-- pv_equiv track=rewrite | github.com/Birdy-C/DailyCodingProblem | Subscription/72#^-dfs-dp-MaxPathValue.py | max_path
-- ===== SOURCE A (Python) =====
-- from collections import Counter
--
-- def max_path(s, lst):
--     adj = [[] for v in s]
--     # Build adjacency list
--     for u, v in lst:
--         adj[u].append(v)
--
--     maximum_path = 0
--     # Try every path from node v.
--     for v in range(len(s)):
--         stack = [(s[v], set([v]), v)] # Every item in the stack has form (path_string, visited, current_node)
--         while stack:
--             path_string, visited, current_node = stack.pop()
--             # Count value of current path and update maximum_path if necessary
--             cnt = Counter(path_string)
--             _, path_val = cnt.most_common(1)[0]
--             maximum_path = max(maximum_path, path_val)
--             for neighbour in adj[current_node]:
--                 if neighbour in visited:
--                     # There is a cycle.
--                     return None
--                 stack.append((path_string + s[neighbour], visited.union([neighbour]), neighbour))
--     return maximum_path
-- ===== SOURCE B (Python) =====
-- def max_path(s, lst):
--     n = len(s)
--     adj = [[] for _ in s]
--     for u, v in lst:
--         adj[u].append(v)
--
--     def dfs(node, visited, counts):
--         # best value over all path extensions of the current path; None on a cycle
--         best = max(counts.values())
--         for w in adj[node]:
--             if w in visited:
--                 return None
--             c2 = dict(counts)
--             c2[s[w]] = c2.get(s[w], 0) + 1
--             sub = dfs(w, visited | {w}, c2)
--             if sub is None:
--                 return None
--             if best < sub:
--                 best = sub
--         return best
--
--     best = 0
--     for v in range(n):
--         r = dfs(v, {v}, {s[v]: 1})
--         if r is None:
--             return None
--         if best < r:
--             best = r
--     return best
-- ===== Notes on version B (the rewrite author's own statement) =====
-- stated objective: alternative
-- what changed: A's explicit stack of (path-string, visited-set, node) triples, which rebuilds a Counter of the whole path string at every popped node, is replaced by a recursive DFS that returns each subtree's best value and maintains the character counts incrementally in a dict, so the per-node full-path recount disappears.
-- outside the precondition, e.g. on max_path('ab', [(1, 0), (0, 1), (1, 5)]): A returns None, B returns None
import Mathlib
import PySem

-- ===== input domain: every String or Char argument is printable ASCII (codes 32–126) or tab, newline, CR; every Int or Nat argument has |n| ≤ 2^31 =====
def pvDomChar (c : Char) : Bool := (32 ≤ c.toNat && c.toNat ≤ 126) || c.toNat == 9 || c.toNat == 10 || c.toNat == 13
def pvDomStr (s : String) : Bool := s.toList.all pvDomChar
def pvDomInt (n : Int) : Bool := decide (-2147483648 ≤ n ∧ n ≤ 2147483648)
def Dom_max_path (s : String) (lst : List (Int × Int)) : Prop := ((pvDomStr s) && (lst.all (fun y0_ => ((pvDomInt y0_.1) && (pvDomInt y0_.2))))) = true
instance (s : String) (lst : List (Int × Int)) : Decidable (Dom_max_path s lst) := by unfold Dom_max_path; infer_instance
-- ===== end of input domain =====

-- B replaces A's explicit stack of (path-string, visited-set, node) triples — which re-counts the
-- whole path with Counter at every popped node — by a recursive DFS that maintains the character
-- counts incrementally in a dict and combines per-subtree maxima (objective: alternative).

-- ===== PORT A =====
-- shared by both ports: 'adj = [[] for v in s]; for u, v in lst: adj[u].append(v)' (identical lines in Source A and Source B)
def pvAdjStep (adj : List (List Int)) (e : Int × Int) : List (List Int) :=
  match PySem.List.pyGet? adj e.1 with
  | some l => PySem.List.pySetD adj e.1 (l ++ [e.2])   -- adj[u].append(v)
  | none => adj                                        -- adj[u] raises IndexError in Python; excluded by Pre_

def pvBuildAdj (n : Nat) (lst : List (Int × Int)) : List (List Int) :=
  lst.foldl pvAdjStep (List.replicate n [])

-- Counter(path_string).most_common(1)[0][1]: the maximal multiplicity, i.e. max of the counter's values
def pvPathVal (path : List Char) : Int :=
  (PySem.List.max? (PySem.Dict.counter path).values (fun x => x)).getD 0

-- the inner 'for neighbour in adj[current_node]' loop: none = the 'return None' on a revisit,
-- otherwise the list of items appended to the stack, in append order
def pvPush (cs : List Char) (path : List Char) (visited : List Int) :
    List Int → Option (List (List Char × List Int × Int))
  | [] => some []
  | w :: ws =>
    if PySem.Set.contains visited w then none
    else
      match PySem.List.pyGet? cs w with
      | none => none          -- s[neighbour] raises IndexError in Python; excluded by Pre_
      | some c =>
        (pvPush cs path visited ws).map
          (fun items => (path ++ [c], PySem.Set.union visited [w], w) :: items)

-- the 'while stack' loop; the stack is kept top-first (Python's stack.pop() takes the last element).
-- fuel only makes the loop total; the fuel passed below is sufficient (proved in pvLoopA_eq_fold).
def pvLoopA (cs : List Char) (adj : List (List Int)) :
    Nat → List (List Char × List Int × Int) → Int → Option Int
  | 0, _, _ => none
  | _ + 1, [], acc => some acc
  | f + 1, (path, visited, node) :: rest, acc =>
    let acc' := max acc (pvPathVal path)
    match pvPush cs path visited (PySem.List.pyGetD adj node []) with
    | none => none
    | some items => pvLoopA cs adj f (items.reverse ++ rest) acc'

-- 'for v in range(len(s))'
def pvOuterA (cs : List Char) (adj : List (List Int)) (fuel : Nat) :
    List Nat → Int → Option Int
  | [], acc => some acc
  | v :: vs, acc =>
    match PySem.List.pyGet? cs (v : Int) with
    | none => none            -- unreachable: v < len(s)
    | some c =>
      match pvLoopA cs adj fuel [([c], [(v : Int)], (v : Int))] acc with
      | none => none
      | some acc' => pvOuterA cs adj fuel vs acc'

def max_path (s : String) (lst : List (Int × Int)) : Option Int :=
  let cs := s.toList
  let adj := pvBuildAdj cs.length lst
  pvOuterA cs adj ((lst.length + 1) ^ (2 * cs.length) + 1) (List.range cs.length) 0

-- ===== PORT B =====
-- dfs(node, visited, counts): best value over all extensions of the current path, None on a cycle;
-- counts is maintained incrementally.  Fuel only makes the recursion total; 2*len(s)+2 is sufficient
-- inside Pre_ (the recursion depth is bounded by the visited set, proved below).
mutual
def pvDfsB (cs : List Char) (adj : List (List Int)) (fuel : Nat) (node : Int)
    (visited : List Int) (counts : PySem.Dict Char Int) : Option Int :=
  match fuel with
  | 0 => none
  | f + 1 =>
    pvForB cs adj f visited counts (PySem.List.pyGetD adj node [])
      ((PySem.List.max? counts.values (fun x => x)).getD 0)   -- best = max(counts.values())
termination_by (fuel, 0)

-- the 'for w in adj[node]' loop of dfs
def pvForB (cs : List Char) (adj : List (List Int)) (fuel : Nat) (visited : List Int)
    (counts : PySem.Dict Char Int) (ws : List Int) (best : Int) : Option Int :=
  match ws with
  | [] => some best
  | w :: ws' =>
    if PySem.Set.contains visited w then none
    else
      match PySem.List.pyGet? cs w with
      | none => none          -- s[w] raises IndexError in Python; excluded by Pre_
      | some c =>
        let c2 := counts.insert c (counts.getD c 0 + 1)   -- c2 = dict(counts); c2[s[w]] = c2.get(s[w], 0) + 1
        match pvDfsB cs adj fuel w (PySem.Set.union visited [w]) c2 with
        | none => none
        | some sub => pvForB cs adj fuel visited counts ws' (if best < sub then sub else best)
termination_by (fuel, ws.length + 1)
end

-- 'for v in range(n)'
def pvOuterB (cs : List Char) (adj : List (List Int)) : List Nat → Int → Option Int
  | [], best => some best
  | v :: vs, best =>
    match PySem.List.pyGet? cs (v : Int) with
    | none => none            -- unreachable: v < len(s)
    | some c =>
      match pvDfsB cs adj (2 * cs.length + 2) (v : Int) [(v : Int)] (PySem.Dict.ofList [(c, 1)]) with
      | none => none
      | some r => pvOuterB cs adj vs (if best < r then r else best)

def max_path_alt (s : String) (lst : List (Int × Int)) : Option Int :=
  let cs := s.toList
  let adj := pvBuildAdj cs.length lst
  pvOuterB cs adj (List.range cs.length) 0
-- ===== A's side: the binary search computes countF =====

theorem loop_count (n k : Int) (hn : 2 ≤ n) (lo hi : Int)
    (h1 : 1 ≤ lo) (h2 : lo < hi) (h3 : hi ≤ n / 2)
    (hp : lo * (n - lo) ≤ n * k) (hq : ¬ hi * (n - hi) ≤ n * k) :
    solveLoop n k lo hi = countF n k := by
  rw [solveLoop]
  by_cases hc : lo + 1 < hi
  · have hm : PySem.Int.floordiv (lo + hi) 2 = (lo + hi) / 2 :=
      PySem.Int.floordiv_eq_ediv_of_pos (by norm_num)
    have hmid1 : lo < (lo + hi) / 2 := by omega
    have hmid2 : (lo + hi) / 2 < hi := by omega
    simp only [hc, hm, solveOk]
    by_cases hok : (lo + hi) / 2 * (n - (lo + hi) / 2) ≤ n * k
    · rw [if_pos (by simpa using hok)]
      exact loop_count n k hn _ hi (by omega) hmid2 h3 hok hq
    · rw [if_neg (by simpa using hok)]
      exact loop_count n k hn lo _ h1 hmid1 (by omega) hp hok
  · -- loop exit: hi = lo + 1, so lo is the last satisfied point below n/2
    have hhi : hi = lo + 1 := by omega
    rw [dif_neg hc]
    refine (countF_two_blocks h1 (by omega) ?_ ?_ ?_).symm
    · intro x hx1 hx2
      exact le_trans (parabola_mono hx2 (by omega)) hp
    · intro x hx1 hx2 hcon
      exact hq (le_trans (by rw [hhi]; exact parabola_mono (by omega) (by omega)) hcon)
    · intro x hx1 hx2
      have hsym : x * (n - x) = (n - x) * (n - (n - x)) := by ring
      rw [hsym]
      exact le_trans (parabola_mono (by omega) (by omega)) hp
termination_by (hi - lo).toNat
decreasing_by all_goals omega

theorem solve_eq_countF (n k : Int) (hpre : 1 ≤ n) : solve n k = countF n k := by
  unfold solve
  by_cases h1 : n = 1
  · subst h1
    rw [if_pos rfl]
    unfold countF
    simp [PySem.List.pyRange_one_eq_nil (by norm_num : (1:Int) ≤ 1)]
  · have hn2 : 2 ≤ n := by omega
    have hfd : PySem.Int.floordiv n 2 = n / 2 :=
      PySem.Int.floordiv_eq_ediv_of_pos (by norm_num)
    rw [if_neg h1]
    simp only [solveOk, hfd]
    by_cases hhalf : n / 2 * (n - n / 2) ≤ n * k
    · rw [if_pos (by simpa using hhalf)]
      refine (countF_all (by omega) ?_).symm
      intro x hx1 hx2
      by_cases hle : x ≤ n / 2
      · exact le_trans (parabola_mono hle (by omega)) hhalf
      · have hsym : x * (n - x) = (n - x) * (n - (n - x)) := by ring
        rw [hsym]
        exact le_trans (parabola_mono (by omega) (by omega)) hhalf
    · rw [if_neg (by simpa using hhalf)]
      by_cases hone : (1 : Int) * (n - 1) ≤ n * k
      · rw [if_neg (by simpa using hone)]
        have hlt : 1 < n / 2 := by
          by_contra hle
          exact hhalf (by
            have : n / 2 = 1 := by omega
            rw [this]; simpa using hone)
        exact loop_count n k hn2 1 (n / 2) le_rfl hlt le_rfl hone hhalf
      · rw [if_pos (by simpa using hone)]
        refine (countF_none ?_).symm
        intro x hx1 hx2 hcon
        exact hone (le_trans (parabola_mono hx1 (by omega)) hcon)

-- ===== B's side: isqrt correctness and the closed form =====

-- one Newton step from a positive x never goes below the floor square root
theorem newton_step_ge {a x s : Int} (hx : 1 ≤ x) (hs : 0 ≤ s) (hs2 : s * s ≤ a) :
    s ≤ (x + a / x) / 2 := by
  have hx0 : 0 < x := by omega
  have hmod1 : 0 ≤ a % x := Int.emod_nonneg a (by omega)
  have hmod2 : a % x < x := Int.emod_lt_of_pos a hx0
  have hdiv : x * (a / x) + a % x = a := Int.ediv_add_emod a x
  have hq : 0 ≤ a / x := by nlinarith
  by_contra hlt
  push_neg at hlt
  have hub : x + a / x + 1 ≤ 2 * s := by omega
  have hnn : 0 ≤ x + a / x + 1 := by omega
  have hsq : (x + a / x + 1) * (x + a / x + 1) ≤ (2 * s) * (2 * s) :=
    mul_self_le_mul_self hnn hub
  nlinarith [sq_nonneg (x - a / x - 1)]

§

▶ _Activity_
Beginning at the line with "exact loop_count n k hn lo" and stopping after the line with "refine (countF_two_blocks h1", please write out every line of the data above exactly and nothing else.

▶ _Solution to this problem_
      exact loop_count n k hn lo _ h1 hmid1 (by omega) hp hok
  · -- loop exit: hi = lo + 1, so lo is the last satisfied point below n/2
    have hhi : hi = lo + 1 := by omega
    rw [dif_neg hc]
    refine (countF_two_blocks h1 (by omega) ?_ ?_ ?_).symm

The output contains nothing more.